• Work item
Across the entries below, determine how many lines include the word "falls". State only the resulting number.

• Data to use
Segment Open
-- pv_equiv track=rewrite | github.com/jmarias-edu/python-portfolio | 04 AI Exercises using Python/Exer1 (UI Review)/defunctExer1.py | getMovable
-- ===== SOURCE A (Python) =====
-- def getMovable(p):
--     movable = []
--     for i in range(3):
--         for j in range(3):
--             if p[i][j] == 0:
--                 if i == 0 and j == 0:
--                     movable.extend((1,3))
--                 elif i == 0 and j == 1:
--                     movable.extend((0,2,4))
--                 elif i == 0 and j == 2:
--                     movable.extend((1,5))
--                 elif i == 1 and j == 0:
--                     movable.extend((0,4,6))
--                 elif i == 1 and j == 1:
--                     movable.extend((1,3,5,7))
--                 elif i == 1 and j == 2:
--                     movable.extend((2,4,8))
--                 elif i == 2 and j == 0:
--                     movable.extend((3,7))
--                 elif i == 2 and j == 1:
--                     movable.extend((4,6,8))
--                 elif i == 2 and j == 2:
--                     movable.extend((5,7))
--
--                 return movable, i, j
-- ===== SOURCE B (Python) =====
-- def getMovable(p):
--     for i, row in enumerate(p[:3]):
--         pre = row[:3]
--         if 0 in pre:
--             j = pre.index(0)
--             movable = [3 * ni + nj
--                        for ni, nj in ((i - 1, j), (i, j - 1), (i, j + 1), (i + 1, j))
--                        if 0 <= ni < 3 and 0 <= nj < 3]
--             return movable, i, j
-- ===== Notes on version B (the rewrite author's own statement) =====
-- stated objective: simpler
-- what changed: Replaces A's cell-by-cell 3x3 scan with nine hardcoded neighbor tables by a per-row search for the blank (0 in row[:3] / index) plus a bounds-checked delta sweep up,left,right,down that computes the movable flat indices.
-- outside the precondition, e.g. on getMovable([[1, 2, 3], [4, 5, 6], [7, 8, 9]]): A returns None, B returns None; on getMovable([[1]]): A raises IndexError, B returns None
import Mathlib
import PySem

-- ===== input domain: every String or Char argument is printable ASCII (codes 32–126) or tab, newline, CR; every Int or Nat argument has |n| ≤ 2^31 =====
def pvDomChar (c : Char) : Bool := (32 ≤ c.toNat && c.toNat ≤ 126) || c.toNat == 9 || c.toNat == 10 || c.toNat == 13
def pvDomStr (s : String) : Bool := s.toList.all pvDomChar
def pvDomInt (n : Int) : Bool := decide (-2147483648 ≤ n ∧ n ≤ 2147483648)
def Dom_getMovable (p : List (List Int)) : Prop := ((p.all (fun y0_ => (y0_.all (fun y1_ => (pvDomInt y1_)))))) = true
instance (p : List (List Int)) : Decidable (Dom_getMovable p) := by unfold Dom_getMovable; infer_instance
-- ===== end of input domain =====

-- B replaces A's nine hardcoded neighbor tables and cell-by-cell scan with a per-row search for the blank plus a bounds-checked delta sweep; simpler decomposition, same cost.


-- ===== PORT A =====
-- A's if/elif table of movable indices for the blank at (i, j)
def aTable (i j : Int) : List Int :=
  if i = 0 ∧ j = 0 then [1, 3]
  else if i = 0 ∧ j = 1 then [0, 2, 4]
  else if i = 0 ∧ j = 2 then [1, 5]
  else if i = 1 ∧ j = 0 then [0, 4, 6]
  else if i = 1 ∧ j = 1 then [1, 3, 5, 7]
  else if i = 1 ∧ j = 2 then [2, 4, 8]
  else if i = 2 ∧ j = 0 then [3, 7]
  else if i = 2 ∧ j = 1 then [4, 6, 8]
  else if i = 2 ∧ j = 2 then [5, 7]
  else []

-- p[i][j] (none = IndexError; Pre_ excludes inputs on which A hits it)
def aCell (p : List (List Int)) (i j : Int) : Option Int :=
  (PySem.List.pyGet? p i).bind (fun row => PySem.List.pyGet? row j)

-- inner 'for j in range(3)' with early return
def aLoopJ (p : List (List Int)) (i : Int) : List Int → Option (List Int × Int × Int)
  | [] => none
  | j :: js => if aCell p i j = some 0 then some (aTable i j, i, j) else aLoopJ p i js

-- outer 'for i in range(3)' with early return
def aLoopI (p : List (List Int)) : List (Int) → Option (List Int × Int × Int)
  | [] => none
  | i :: is =>
    match aLoopJ p i (PySem.List.pyRange 0 3 1) with
    | some r => some r
    | none => aLoopI p is

-- Python falls through and returns None when the scan finds no 0 (outside Pre_); ([], 0, 0) stands in for it
def getMovable (p : List (List Int)) : List Int × Int × Int :=
  (aLoopI p (PySem.List.pyRange 0 3 1)).getD ([], 0, 0)

-- ===== PORT B =====
-- the movable list for the blank at (i, j): deltas up, left, right, down, kept when in bounds
def bMov (i j : Int) : List Int :=
  ([(i - 1, j), (i, j - 1), (i, j + 1), (i + 1, j)] : List (Int × Int)).foldl
    (fun acc nn =>
      if 0 ≤ nn.1 ∧ nn.1 < 3 ∧ 0 ≤ nn.2 ∧ nn.2 < 3 then acc ++ [3 * nn.1 + nn.2] else acc) []

-- 'for i, row in enumerate(p[:3])' with early return
def bLoop : Int → List (List Int) → List Int × Int × Int
  | _, [] => ([], 0, 0)   -- Python B falls through and returns None here (outside Pre_)
  | i, row :: rest =>
    let pre := PySem.List.slice row none (some 3)
    if (0 : Int) ∈ pre then
      match PySem.List.index? pre 0 with
      | some j => (bMov i (j : Int), i, (j : Int))
      | none => ([], 0, 0)  -- unreachable: 0 ∈ pre
    else bLoop (i + 1) rest

def getMovable_alt (p : List (List Int)) : List Int × Int × Int :=
  bLoop 0 (PySem.List.slice p none (some 3))

-- ===== PRECONDITION & SPEC =====
-- Pre_ is exactly the inputs on which A returns a tuple: a 0 reached by A's 3x3 scan before any
-- IndexError.  Excluded: inputs where A raises IndexError (a row shorter than 3 is exhausted before
-- any 0 is found), and inputs where the scan finds no 0, on which A returns None — not a value of
-- the declared return type.
def Pre_getMovable (p : List (List Int)) : Prop :=
  ∃ i < 3, i < p.length ∧ (∀ i' < i, 3 ≤ (p.getD i' []).length) ∧
    ∃ j < 3, j < (p.getD i []).length ∧ (p.getD i []).getD j 1 = 0
instance (p : List (List Int)) : Decidable (Pre_getMovable p) := by unfold Pre_getMovable; infer_instance

def pvWitness_getMovable : List (List Int) := [[1, 2, 3], [4, 0, 5], [6, 7, 8]]

def Spec_getMovable (p : List (List Int)) (out : List Int × Int × Int) : Prop := out = getMovable_alt p
instance (p : List (List Int)) (out : List Int × Int × Int) : Decidable (Spec_getMovable p out) := by unfold Spec_getMovable; infer_instance

-- ===== CLAIM (what is proved, stated in full; the proofs are below) =====
def Claim_equal_getMovable : Prop := ∀ (p : List (List Int)), Dom_getMovable p → Pre_getMovable p → Spec_getMovable p (getMovable p)

-- ===== LEMMAS AND PROOFS =====

-- p[:3] / row[:3] is take 3
theorem slice3 {α : Type} (xs : List α) : PySem.List.slice xs none (some 3) = xs.take 3 := by
  have h := PySem.List.slice_to_natCast xs 3
  simpa using h

-- a row that p[i] misses contributes nothing
theorem rowMiss (p : List (List Int)) (i : Int) (hi : PySem.List.pyGet? p i = none) :
    aLoopJ p i (PySem.List.pyRange 0 3 1) = none := by
  have hr : PySem.List.pyRange 0 3 1 = [0, 1, 2] := by decide
  simp [aLoopJ, aCell, hi, hr]

-- the inner loop over row i returns exactly at the first 0 among the row's first three entries
theorem rowEq (p : List (List Int)) (i : Int) (row : List Int)
    (hi : PySem.List.pyGet? p i = some row) :
    aLoopJ p i (PySem.List.pyRange 0 3 1)
      = (PySem.List.index? (row.take 3) 0).map (fun j => (aTable i (j : Int), i, (j : Int))) := by
  have hr : PySem.List.pyRange 0 3 1 = [0, 1, 2] := by decide
  have hc : ∀ j, aCell p i j = PySem.List.pyGet? row j := fun j => by simp [aCell, hi]
  rcases row with _ | ⟨x, _ | ⟨y, _ | ⟨z, t⟩⟩⟩
  · simp [aLoopJ, hc, hr, PySem.List.pyGet?_of_nonneg,
        PySem.List.index?_eq_idxOf?, List.idxOf?, List.findIdx?_cons]
  · by_cases hx : x = 0
    · subst hx; simp [aLoopJ, hc, hr, PySem.List.pyGet?_of_nonneg,
        PySem.List.index?_eq_idxOf?, List.idxOf?, List.findIdx?_cons]
    · simp [aLoopJ, hc, hr, PySem.List.pyGet?_of_nonneg,
        PySem.List.index?_eq_idxOf?, List.idxOf?, List.findIdx?_cons, hx]
  · by_cases hx : x = 0
    · subst hx; simp [aLoopJ, hc, hr, PySem.List.pyGet?_of_nonneg,
        PySem.List.index?_eq_idxOf?, List.idxOf?, List.findIdx?_cons]
    · by_cases hy : y = 0
      · subst hy; simp [aLoopJ, hc, hr, PySem.List.pyGet?_of_nonneg,
        PySem.List.index?_eq_idxOf?, List.idxOf?, List.findIdx?_cons, hx]
      · simp [aLoopJ, hc, hr, PySem.List.pyGet?_of_nonneg,
        PySem.List.index?_eq_idxOf?, List.idxOf?, List.findIdx?_cons, hx, hy]
  · by_cases hx : x = 0
    · subst hx; simp [aLoopJ, hc, hr, PySem.List.pyGet?_of_nonneg,
        PySem.List.index?_eq_idxOf?, List.idxOf?, List.findIdx?_cons]
    · by_cases hy : y = 0
      · subst hy; simp [aLoopJ, hc, hr, PySem.List.pyGet?_of_nonneg,
        PySem.List.index?_eq_idxOf?, List.idxOf?, List.findIdx?_cons, hx]
      · by_cases hz : z = 0
        · subst hz; simp [aLoopJ, hc, hr, PySem.List.pyGet?_of_nonneg,
        PySem.List.index?_eq_idxOf?, List.idxOf?, List.findIdx?_cons, hx, hy]
        · simp [aLoopJ, hc, hr, PySem.List.pyGet?_of_nonneg,
        PySem.List.index?_eq_idxOf?, List.idxOf?, List.findIdx?_cons, hx, hy, hz]

-- A's table is B's delta sweep, for every blank position
theorem tableEq (i : Int) (hi0 : 0 ≤ i) (hi3 : i < 3) (j : Nat) (hj : j < 3) :
    aTable i (j : Int) = bMov i (j : Int) := by
  interval_cases i <;> interval_cases j <;> decide

theorem jlt3 (row : List Int) (j : Nat) (hj : PySem.List.index? (row.take 3) 0 = some j) : j < 3 := by
  rw [PySem.List.index?_eq_some_iff] at hj
  obtain ⟨pre, suf, hsplit, hlen, -⟩ := hj
  have := congrArg List.length hsplit
  have h3 : (row.take 3).length ≤ 3 := by simp
  simp at this
  omega

-- the two ports agree on every input (Pre_ is not needed for the ports themselves)
theorem mem_of_index?_some {xs : List Int} {j : Nat}
    (h : PySem.List.index? xs 0 = some j) : (0 : Int) ∈ xs := by
  rw [PySem.List.index?_eq_some_iff] at h
  obtain ⟨pre, suf, hs, -, -⟩ := h
  subst hs; simp

theorem ports_eq (p : List (List Int)) : getMovable p = getMovable_alt p := by
  have hr : PySem.List.pyRange 0 3 1 = [0, 1, 2] := by decide
  rcases p with _ | ⟨r0, _ | ⟨r1, _ | ⟨r2, rest⟩⟩⟩
  · -- p = []
    have em : ∀ i : Int, aLoopJ ([] : List (List Int)) i [0, 1, 2] = none := by
      intro i
      have := rowMiss [] i (by simp [PySem.List.pyGet?, PySem.List.pyIdx?])
      rwa [hr] at this
    simp [getMovable, getMovable_alt, hr, slice3, aLoopI, bLoop, em]
  · -- p = [r0]
    have g0 : PySem.List.pyGet? [r0] (0 : Int) = some r0 := by simp [PySem.List.pyGet?_of_nonneg]
    have e0 := rowEq [r0] 0 r0 g0
    rw [hr] at e0
    have e1 : aLoopJ [r0] (1 : Int) [0, 1, 2] = none := by
      have := rowMiss [r0] 1 (by simp [PySem.List.pyGet?_of_nonneg])
      rwa [hr] at this
    have e2 : aLoopJ [r0] (2 : Int) [0, 1, 2] = none := by
      have := rowMiss [r0] 2 (by simp [PySem.List.pyGet?_of_nonneg])
      rwa [hr] at this
    rcases h0 : PySem.List.index? (r0.take 3) 0 with _ | j0
    case some =>
      have m0 : (0 : Int) ∈ r0.take 3 := mem_of_index?_some h0
      have hj0 := jlt3 r0 j0 h0
      have h0' : List.idxOf? 0 (r0.take 3) = some j0 := by simpa using h0
      simp [getMovable, getMovable_alt, hr, slice3, aLoopI, bLoop, e0, e1, e2, h0', m0, tableEq 0 (by norm_num) (by norm_num) j0 hj0]
    case none =>
    have n0 : (0 : Int) ∉ r0.take 3 := (PySem.List.index?_eq_none_iff _ _).mp h0
    have h0' : List.idxOf? 0 (r0.take 3) = none := by simpa using h0
    simp [getMovable, getMovable_alt, hr, slice3, aLoopI, bLoop, e0, e1, e2, h0', n0]
  · -- p = [r0, r1]
    have g0 : PySem.List.pyGet? [r0, r1] (0 : Int) = some r0 := by simp [PySem.List.pyGet?_of_nonneg]
    have e0 := rowEq [r0, r1] 0 r0 g0
    rw [hr] at e0
    have g1 : PySem.List.pyGet? [r0, r1] (1 : Int) = some r1 := by simp [PySem.List.pyGet?_of_nonneg]
    have e1 := rowEq [r0, r1] 1 r1 g1
    rw [hr] at e1
    have e2 : aLoopJ [r0, r1] (2 : Int) [0, 1, 2] = none := by
      have := rowMiss [r0, r1] 2 (by simp [PySem.List.pyGet?_of_nonneg])
      rwa [hr] at this
    rcases h0 : PySem.List.index? (r0.take 3) 0 with _ | j0
    case some =>
      have m0 : (0 : Int) ∈ r0.take 3 := mem_of_index?_some h0
      have hj0 := jlt3 r0 j0 h0
      have h0' : List.idxOf? 0 (r0.take 3) = some j0 := by simpa using h0
      simp [getMovable, getMovable_alt, hr, slice3, aLoopI, bLoop, e0, e1, e2, h0', m0, tableEq 0 (by norm_num) (by norm_num) j0 hj0]
    case none =>
    have n0 : (0 : Int) ∉ r0.take 3 := (PySem.List.index?_eq_none_iff _ _).mp h0
    have h0' : List.idxOf? 0 (r0.take 3) = none := by simpa using h0
    rcases h1 : PySem.List.index? (r1.take 3) 0 with _ | j1
    case some =>
      have m1 : (0 : Int) ∈ r1.take 3 := mem_of_index?_some h1
      have hj1 := jlt3 r1 j1 h1
      have h1' : List.idxOf? 0 (r1.take 3) = some j1 := by simpa using h1
      simp [getMovable, getMovable_alt, hr, slice3, aLoopI, bLoop, e0, e1, e2, h0', n0, h1', m1, tableEq 1 (by norm_num) (by norm_num) j1 hj1]
    case none =>
    have n1 : (0 : Int) ∉ r1.take 3 := (PySem.List.index?_eq_none_iff _ _).mp h1
    have h1' : List.idxOf? 0 (r1.take 3) = none := by simpa using h1
    simp [getMovable, getMovable_alt, hr, slice3, aLoopI, bLoop, e0, e1, e2, h0', n0, h1', n1]
  · -- p = (r0 :: r1 :: r2 :: rest)
    have g0 : PySem.List.pyGet? (r0 :: r1 :: r2 :: rest) (0 : Int) = some r0 := by simp [PySem.List.pyGet?_of_nonneg]
    have e0 := rowEq (r0 :: r1 :: r2 :: rest) 0 r0 g0
    rw [hr] at e0
    have g1 : PySem.List.pyGet? (r0 :: r1 :: r2 :: rest) (1 : Int) = some r1 := by simp [PySem.List.pyGet?_of_nonneg]
    have e1 := rowEq (r0 :: r1 :: r2 :: rest) 1 r1 g1
    rw [hr] at e1
    have g2 : PySem.List.pyGet? (r0 :: r1 :: r2 :: rest) (2 : Int) = some r2 := by simp [PySem.List.pyGet?_of_nonneg]
    have e2 := rowEq (r0 :: r1 :: r2 :: rest) 2 r2 g2
    rw [hr] at e2
    rcases h0 : PySem.List.index? (r0.take 3) 0 with _ | j0
    case some =>
      have m0 : (0 : Int) ∈ r0.take 3 := mem_of_index?_some h0
      have hj0 := jlt3 r0 j0 h0
      have h0' : List.idxOf? 0 (r0.take 3) = some j0 := by simpa using h0
      simp [getMovable, getMovable_alt, hr, slice3, aLoopI, bLoop, e0, e1, e2, h0', m0, tableEq 0 (by norm_num) (by norm_num) j0 hj0]
    case none =>
    have n0 : (0 : Int) ∉ r0.take 3 := (PySem.List.index?_eq_none_iff _ _).mp h0
    have h0' : List.idxOf? 0 (r0.take 3) = none := by simpa using h0
    rcases h1 : PySem.List.index? (r1.take 3) 0 with _ | j1
    case some =>
      have m1 : (0 : Int) ∈ r1.take 3 := mem_of_index?_some h1
      have hj1 := jlt3 r1 j1 h1
      have h1' : List.idxOf? 0 (r1.take 3) = some j1 := by simpa using h1
      simp [getMovable, getMovable_alt, hr, slice3, aLoopI, bLoop, e0, e1, e2, h0', n0, h1', m1, tableEq 1 (by norm_num) (by norm_num) j1 hj1]
    case none =>
    have n1 : (0 : Int) ∉ r1.take 3 := (PySem.List.index?_eq_none_iff _ _).mp h1
    have h1' : List.idxOf? 0 (r1.take 3) = none := by simpa using h1
    rcases h2 : PySem.List.index? (r2.take 3) 0 with _ | j2
    case some =>
      have m2 : (0 : Int) ∈ r2.take 3 := mem_of_index?_some h2
      have hj2 := jlt3 r2 j2 h2
      have h2' : List.idxOf? 0 (r2.take 3) = some j2 := by simpa using h2
      simp [getMovable, getMovable_alt, hr, slice3, aLoopI, bLoop, e0, e1, e2, h0', n0, h1', n1, h2', m2, tableEq 2 (by norm_num) (by norm_num) j2 hj2]
    case none =>
    have n2 : (0 : Int) ∉ r2.take 3 := (PySem.List.index?_eq_none_iff _ _).mp h2
    have h2' : List.idxOf? 0 (r2.take 3) = none := by simpa using h2
    simp [getMovable, getMovable_alt, hr, slice3, aLoopI, bLoop, e0, e1, e2, h0', n0, h1', n1, h2', n2]

-- ===== VERDICT (by name: the statement is the Claim_ definition above) =====
theorem getMovable_spec : Claim_equal_getMovable := by
  intro p _ _
  exact ports_eq p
Segment Closed
• Result of the exercise
2